## WHAT TO WORK ON
Only these lines of the data below are wanted: the one with "i) none) e2)", the one with "-- ===== PRECONDITION", and any lines between them, each repeated exactly.
*** Opening of THE INPUT ***
-- pv_equiv track=rewrite | github.com/ndb77/pdf-to-db | entity_processor1.py | _entities_appear_close
-- ===== SOURCE A (Python) =====
-- def _entities_appear_close(entity1: str, entity2: str, text: str,
--                          window_size: int = 100) -> bool:
--     """Check if two entities appear within a certain character window of each other."""
--     try:
--         text_lower = text.lower()
--         entity1_lower = entity1.lower()
--         entity2_lower = entity2.lower()
--
--         # Find all positions of both entities
--         positions1 = [i for i in range(len(text_lower)) if text_lower[i:].startswith(entity1_lower)]
--         positions2 = [i for i in range(len(text_lower)) if text_lower[i:].startswith(entity2_lower)]
--
--         # Check if any positions are within the window
--         for pos1 in positions1:
--             for pos2 in positions2:
--                 if abs(pos1 - pos2) <= window_size:
--                     return True
--
--         return False
--
--     except Exception:
--         return False
-- ===== SOURCE B (Python) =====
-- def _entities_appear_close(entity1: str, entity2: str, text: str,
--                            window_size: int = 100) -> bool:
--     """Single left-to-right sweep: remember the latest occurrence of each
--     entity seen so far and compare each new occurrence against the other's
--     latest position, instead of materialising both position lists and
--     comparing every pair."""
--     t = text.lower()
--     e1 = entity1.lower()
--     e2 = entity2.lower()
--     last1 = None
--     last2 = None
--     for i in range(len(t)):
--         m1 = t.startswith(e1, i)
--         m2 = t.startswith(e2, i)
--         if m1:
--             last1 = i
--         if m2:
--             last2 = i
--         if m1 and last2 is not None and i - last2 <= window_size:
--             return True
--         if m2 and last1 is not None and i - last1 <= window_size:
--             return True
--     return False
-- ===== Notes on version B (the rewrite author's own statement) =====
-- stated objective: faster
-- what changed: Replaced the two position-list comprehensions (each slicing text[i:]) plus the quadratic all-pairs window check with a single left-to-right sweep that keeps the latest occurrence of each entity and compares each new occurrence against the other's latest position.
import Mathlib
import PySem

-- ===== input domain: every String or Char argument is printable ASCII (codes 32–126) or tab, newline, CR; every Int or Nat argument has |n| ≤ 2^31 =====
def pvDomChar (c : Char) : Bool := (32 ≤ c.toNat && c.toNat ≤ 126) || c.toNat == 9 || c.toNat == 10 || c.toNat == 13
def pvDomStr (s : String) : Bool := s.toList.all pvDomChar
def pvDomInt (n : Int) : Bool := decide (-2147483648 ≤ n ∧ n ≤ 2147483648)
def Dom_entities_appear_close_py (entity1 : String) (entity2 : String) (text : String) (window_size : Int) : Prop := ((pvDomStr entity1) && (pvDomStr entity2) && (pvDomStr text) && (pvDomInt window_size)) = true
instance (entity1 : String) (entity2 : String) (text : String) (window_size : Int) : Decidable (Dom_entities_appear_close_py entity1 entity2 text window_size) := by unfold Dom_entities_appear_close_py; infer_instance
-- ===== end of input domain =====

-- B replaces A's two position-list comprehensions and quadratic all-pairs window test by a
-- single sweep that tracks the latest occurrence of each entity (faster; measured by the check).

-- ===== PORT A =====
-- A's try/except is dead code: no statement in the body can raise, so it is not ported.
def entities_appear_close_py (entity1 : String) (entity2 : String) (text : String) (window_size : Int) : Bool :=
  let text_lower := PySem.Str.lower text
  let entity1_lower := PySem.Str.lower entity1
  let entity2_lower := PySem.Str.lower entity2
  let positions1 := (PySem.List.pyRange 0 (PySem.Str.len text_lower)).filter
      (fun i => PySem.Str.startswith (PySem.Str.slice text_lower (some i) none) entity1_lower)
  let positions2 := (PySem.List.pyRange 0 (PySem.Str.len text_lower)).filter
      (fun i => PySem.Str.startswith (PySem.Str.slice text_lower (some i) none) entity2_lower)
  positions1.any (fun pos1 => positions2.any (fun pos2 => decide (|pos1 - pos2| ≤ window_size)))

-- ===== PORT B =====
-- 'last is not None and i - last <= window_size' of Source B
def pvNear (i : Int) (last : Option Int) (w : Int) : Bool :=
  match last with
  | some j => decide (i - j ≤ w)
  | none => false

-- the 'for i in range(len(t))' loop of Source B, with its two 'last seen' registers
def pvSweep (m1f m2f : Int → Bool) (w : Int) : List Int → Option Int → Option Int → Bool
  | [], _, _ => false
  | i :: rest, last1, last2 =>
    let m1 := m1f i
    let m2 := m2f i
    let last1' := if m1 then some i else last1
    let last2' := if m2 then some i else last2
    if m1 && pvNear i last2' w then true
    else if m2 && pvNear i last1' w then true
    else pvSweep m1f m2f w rest last1' last2'

def entities_appear_close_py_alt (entity1 : String) (entity2 : String) (text : String) (window_size : Int) : Bool :=
  let t := PySem.Str.lower text
  let e1 := PySem.Str.lower entity1
  let e2 := PySem.Str.lower entity2
  -- t.startswith(e, i) with 0 ≤ i ≤ len(t) is exactly t[i:].startswith(e)
  pvSweep (fun i => PySem.Str.startswith (PySem.Str.slice t (some i) none) e1)
          (fun i => PySem.Str.startswith (PySem.Str.slice t (some i) none) e2)
          window_size (PySem.List.pyRange 0 (PySem.Str.len t)) none none

-- ===== PRECONDITION & SPEC =====
def Spec_entities_appear_close_py (entity1 : String) (entity2 : String) (text : String) (window_size : Int) (out : Bool) : Prop := out = entities_appear_close_py_alt entity1 entity2 text window_size
instance (entity1 : String) (entity2 : String) (text : String) (window_size : Int) (out : Bool) : Decidable (Spec_entities_appear_close_py entity1 entity2 text window_size out) := by unfold Spec_entities_appear_close_py; infer_instance

-- ===== CLAIM (what is proved, stated in full; the proofs are below) =====
def Claim_equal_entities_appear_close_py : Prop := ∀ (entity1 : String) (entity2 : String) (text : String) (window_size : Int), Dom_entities_appear_close_py entity1 entity2 text window_size → Spec_entities_appear_close_py entity1 entity2 text window_size (entities_appear_close_py entity1 entity2 text window_size)

-- ===== LEMMAS AND PROOFS =====

-- "some pair of matches, the later one at p, lies within the window"
def pvPhi (p1f p2f : Int → Bool) (w p : Int) : Prop :=
  (p1f p = true ∧ ∃ q, 0 ≤ q ∧ q ≤ p ∧ p2f q = true ∧ p - q ≤ w) ∨
  (p2f p = true ∧ ∃ q, 0 ≤ q ∧ q ≤ p ∧ p1f q = true ∧ p - q ≤ w)

lemma pvSweep_iff (p1f p2f : Int → Bool) (w n : Int) :
    ∀ (k : Nat) (a1 a2 : Option Int), 0 ≤ n - (k : Int) →
    (∀ j, a1 = some j → p1f j = true ∧ 0 ≤ j ∧ j < n - (k : Int)) →
    (∀ j, a2 = some j → p2f j = true ∧ 0 ≤ j ∧ j < n - (k : Int)) →
    (∀ p, 0 ≤ p → p < n - (k : Int) → p1f p = true → ∃ j, a1 = some j ∧ p ≤ j) →
    (∀ p, 0 ≤ p → p < n - (k : Int) → p2f p = true → ∃ j, a2 = some j ∧ p ≤ j) →
    (pvSweep p1f p2f w (PySem.List.pyRange (n - (k : Int)) n) a1 a2 = true ↔
      ∃ p, n - (k : Int) ≤ p ∧ p < n ∧ pvPhi p1f p2f w p) := by
  intro k
  induction k with
  | zero =>
    intro a1 a2 _ _ _ _ _
    rw [PySem.List.pyRange_one_eq_nil (by omega)]
    simp only [pvSweep]
    constructor
    · intro h; exact absurd h (by simp)
    · rintro ⟨p, hp1, hp2, _⟩; omega
  | succ k ih =>
    intro a1 a2 hn h1 h2 d1 d2
    have hklt : n - ((k : Int) + 1) < n := by omega
    have hcast : (((k : Nat) + 1 : Nat) : Int) = (k : Int) + 1 := by push_cast; ring
    rw [hcast] at hn h1 h2 d1 d2 ⊢
    set i : Int := n - ((k : Int) + 1) with hi
    have hi0 : 0 ≤ i := hn
    rw [PySem.List.pyRange_one_cons hklt]
    simp only [pvSweep]
    set a1' : Option Int := if p1f i = true then some i else a1 with ha1'
    set a2' : Option Int := if p2f i = true then some i else a2 with ha2'
    have hit1 : (p1f i && pvNear i a2' w) = true ↔
        (p1f i = true ∧ ∃ q, 0 ≤ q ∧ q ≤ i ∧ p2f q = true ∧ i - q ≤ w) := by
      simp only [Bool.and_eq_true]
      constructor
      · rintro ⟨hm1, hnear⟩
        refine ⟨hm1, ?_⟩
        by_cases hm2 : p2f i = true
        · rw [ha2', if_pos hm2] at hnear
          simp only [pvNear, decide_eq_true_eq] at hnear
          exact ⟨i, hi0, le_refl i, hm2, hnear⟩
        · rw [ha2', if_neg hm2] at hnear
          rcases a2 with _ | j
          · simp [pvNear] at hnear
          · simp only [pvNear, decide_eq_true_eq] at hnear
            obtain ⟨hj2, hj0, hji⟩ := h2 j rfl
            exact ⟨j, hj0, by omega, hj2, hnear⟩
      · rintro ⟨hm1, q, hq0, hqi, hq2, hqw⟩
        refine ⟨hm1, ?_⟩
        by_cases hm2 : p2f i = true
        · rw [ha2', if_pos hm2]; simp only [pvNear, decide_eq_true_eq]; omega
        · have hqlt : q < i := by
            rcases eq_or_lt_of_le hqi with h | h
            · exact absurd (h ▸ hq2) (by simpa using hm2)
            · exact h
          obtain ⟨j, hj, hqj⟩ := d2 q hq0 (by omega) hq2
          obtain ⟨_, _, hji⟩ := h2 j hj
          rw [ha2', if_neg hm2, hj]; simp only [pvNear, decide_eq_true_eq]
          omega
    have hit2 : (p2f i && pvNear i a1' w) = true ↔
        (p2f i = true ∧ ∃ q, 0 ≤ q ∧ q ≤ i ∧ p1f q = true ∧ i - q ≤ w) := by
      simp only [Bool.and_eq_true]
      constructor
      · rintro ⟨hm2, hnear⟩
        refine ⟨hm2, ?_⟩
        by_cases hm1 : p1f i = true
        · rw [ha1', if_pos hm1] at hnear
          simp only [pvNear, decide_eq_true_eq] at hnear
          exact ⟨i, hi0, le_refl i, hm1, hnear⟩
        · rw [ha1', if_neg hm1] at hnear
          rcases a1 with _ | j
          · simp [pvNear] at hnear
          · simp only [pvNear, decide_eq_true_eq] at hnear
            obtain ⟨hj1, hj0, hji⟩ := h1 j rfl
            exact ⟨j, hj0, by omega, hj1, hnear⟩
      · rintro ⟨hm2, q, hq0, hqi, hq1, hqw⟩
        refine ⟨hm2, ?_⟩
        by_cases hm1 : p1f i = true
        · rw [ha1', if_pos hm1]; simp only [pvNear, decide_eq_true_eq]; omega
        · have hqlt : q < i := by
            rcases eq_or_lt_of_le hqi with h | h
            · exact absurd (h ▸ hq1) (by simpa using hm1)
            · exact h
          obtain ⟨j, hj, hqj⟩ := d1 q hq0 (by omega) hq1
          obtain ⟨_, _, hji⟩ := h1 j hj
          rw [ha1', if_neg hm1, hj]; simp only [pvNear, decide_eq_true_eq]
          omega
    have hrest : pvSweep p1f p2f w (PySem.List.pyRange (i + 1) n) a1' a2' = true ↔
        ∃ p, i + 1 ≤ p ∧ p < n ∧ pvPhi p1f p2f w p := by
      have hieq : n - (k : Int) = i + 1 := by omega
      have := ih a1' a2' (by omega)
        (by
          intro j hj
          by_cases hm1 : p1f i = true
          · rw [ha1', if_pos hm1] at hj
            rw [Option.some.injEq] at hj
            subst hj; exact ⟨hm1, hi0, by omega⟩
          · rw [ha1', if_neg hm1] at hj
            obtain ⟨h, h0, hlt⟩ := h1 j hj; exact ⟨h, h0, by omega⟩)
        (by
          intro j hj
          by_cases hm2 : p2f i = true
          · rw [ha2', if_pos hm2] at hj
            rw [Option.some.injEq] at hj
            subst hj; exact ⟨hm2, hi0, by omega⟩
          · rw [ha2', if_neg hm2] at hj
            obtain ⟨h, h0, hlt⟩ := h2 j hj; exact ⟨h, h0, by omega⟩)
        (by
          intro p hp0 hplt hp
          by_cases hm1 : p1f i = true
          · exact ⟨i, by rw [ha1', if_pos hm1], by omega⟩
          · have hpi : p < i := by
              rcases eq_or_lt_of_le (show p ≤ i by omega) with h | h
              · exact absurd (h ▸ hp) (by simpa using hm1)
              · exact h
            obtain ⟨j, hj, hpj⟩ := d1 p hp0 (by omega) hp
            exact ⟨j, by rw [ha1', if_neg hm1]; exact hj, hpj⟩)
        (by
          intro p hp0 hplt hp
          by_cases hm2 : p2f i = true
          · exact ⟨i, by rw [ha2', if_pos hm2], by omega⟩
          · have hpi : p < i := by
              rcases eq_or_lt_of_le (show p ≤ i by omega) with h | h
              · exact absurd (h ▸ hp) (by simpa using hm2)
              · exact h
            obtain ⟨j, hj, hpj⟩ := d2 p hp0 (by omega) hp
            exact ⟨j, by rw [ha2', if_neg hm2]; exact hj, hpj⟩)
      rw [hieq] at this
      exact this
    by_cases hc1 : (p1f i && pvNear i a2' w) = true
    · rw [if_pos hc1]
      exact iff_of_true rfl ⟨i, le_refl i, hklt, Or.inl (hit1.mp hc1)⟩
    · rw [if_neg hc1]
      by_cases hc2 : (p2f i && pvNear i a1' w) = true
      · rw [if_pos hc2]
        exact iff_of_true rfl ⟨i, le_refl i, hklt, Or.inr (hit2.mp hc2)⟩
      · rw [if_neg hc2]
        rw [hrest]
        constructor
        · rintro ⟨p, hp1, hp2, hphi⟩; exact ⟨p, by omega, hp2, hphi⟩
        · rintro ⟨p, hp1, hp2, hphi⟩
          rcases eq_or_lt_of_le hp1 with h | h
          · exfalso
            rcases hphi with hphi | hphi
            · exact hc1 (hit1.mpr (h ▸ hphi))
            · exact hc2 (hit2.mpr (h ▸ hphi))
          · exact ⟨p, by omega, hp2, hphi⟩

lemma pvPairs_iff_phi (p1f p2f : Int → Bool) (w n : Int) :
    (∃ p, (0 ≤ p ∧ p < n) ∧ p1f p = true ∧
       ∃ q, (0 ≤ q ∧ q < n) ∧ p2f q = true ∧ |p - q| ≤ w) ↔
    (∃ p, 0 ≤ p ∧ p < n ∧ pvPhi p1f p2f w p) := by
  constructor
  · rintro ⟨p, ⟨hp0, hpn⟩, hp1, q, ⟨hq0, hqn⟩, hq2, hw⟩
    obtain ⟨hw1, hw2⟩ := abs_le.mp hw
    rcases le_total q p with h | h
    · exact ⟨p, hp0, hpn, Or.inl ⟨hp1, q, hq0, h, hq2, by omega⟩⟩
    · exact ⟨q, hq0, hqn, Or.inr ⟨hq2, p, hp0, h, hp1, by omega⟩⟩
  · rintro ⟨p, hp0, hpn, hphi | hphi⟩
    · obtain ⟨hp1, q, hq0, hqp, hq2, hw⟩ := hphi
      exact ⟨p, ⟨hp0, hpn⟩, hp1, q, ⟨hq0, by omega⟩, hq2, by rw [abs_le]; omega⟩
    · obtain ⟨hp2, q, hq0, hqp, hq1, hw⟩ := hphi
      exact ⟨q, ⟨hq0, by omega⟩, hq1, p, ⟨hp0, hpn⟩, hp2, by rw [abs_le]; omega⟩

-- ===== VERDICT (by name: the statement is the Claim_ definition above) =====
theorem entities_appear_close_py_spec : Claim_equal_entities_appear_close_py := by
  intro entity1 entity2 text window_size _hdom
  unfold Spec_entities_appear_close_py
  unfold entities_appear_close_py entities_appear_close_py_alt
  rw [Bool.eq_iff_iff]
  set t := PySem.Str.lower text
  set e1 := PySem.Str.lower entity1
  set e2 := PySem.Str.lower entity2
  set n := PySem.Str.len t with hn
  set p1f : Int → Bool := fun i => PySem.Str.startswith (PySem.Str.slice t (some i) none) e1
  set p2f : Int → Bool := fun i => PySem.Str.startswith (PySem.Str.slice t (some i) none) e2
  have hn0 : 0 ≤ n := by
    rw [hn, PySem.Str.len_eq]
    exact Int.natCast_nonneg _
  have hA : ((PySem.List.pyRange 0 n).filter p1f).any
      (fun pos1 => ((PySem.List.pyRange 0 n).filter p2f).any
        (fun pos2 => decide (|pos1 - pos2| ≤ window_size))) = true ↔
      ∃ p, (0 ≤ p ∧ p < n) ∧ p1f p = true ∧
        ∃ q, (0 ≤ q ∧ q < n) ∧ p2f q = true ∧ |p - q| ≤ window_size := by
    simp only [List.any_eq_true, List.mem_filter, PySem.List.mem_pyRange_one,
      decide_eq_true_eq]
    constructor
    · rintro ⟨p, ⟨hp, hp1⟩, q, ⟨hq, hq2⟩, hw⟩
      exact ⟨p, hp, hp1, q, hq, hq2, hw⟩
    · rintro ⟨p, hp, hp1, q, hq, hq2, hw⟩
      exact ⟨p, ⟨hp, hp1⟩, q, ⟨hq, hq2⟩, hw⟩
  have h0 : n - ((n.toNat : Nat) : Int) = 0 := by omega
  have hB := pvSweep_iff p1f p2f window_size n n.toNat (none) (none)
    (by omega) (by intro j hj; cases hj) (by intro j hj; cases hj)
    (by intro p _ hp _; omega) (by intro p _ hp _; omega)
  rw [h0] at hB
  rw [hA, hB, pvPairs_iff_phi]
*** Close of THE INPUT ***
## OUTPUT OF THE TASK
          (fun i => PySem.Str.startswith (PySem.Str.slice t (some i) none) e2)
          window_size (PySem.List.pyRange 0 (PySem.Str.len t)) none none

-- ===== PRECONDITION & SPEC =====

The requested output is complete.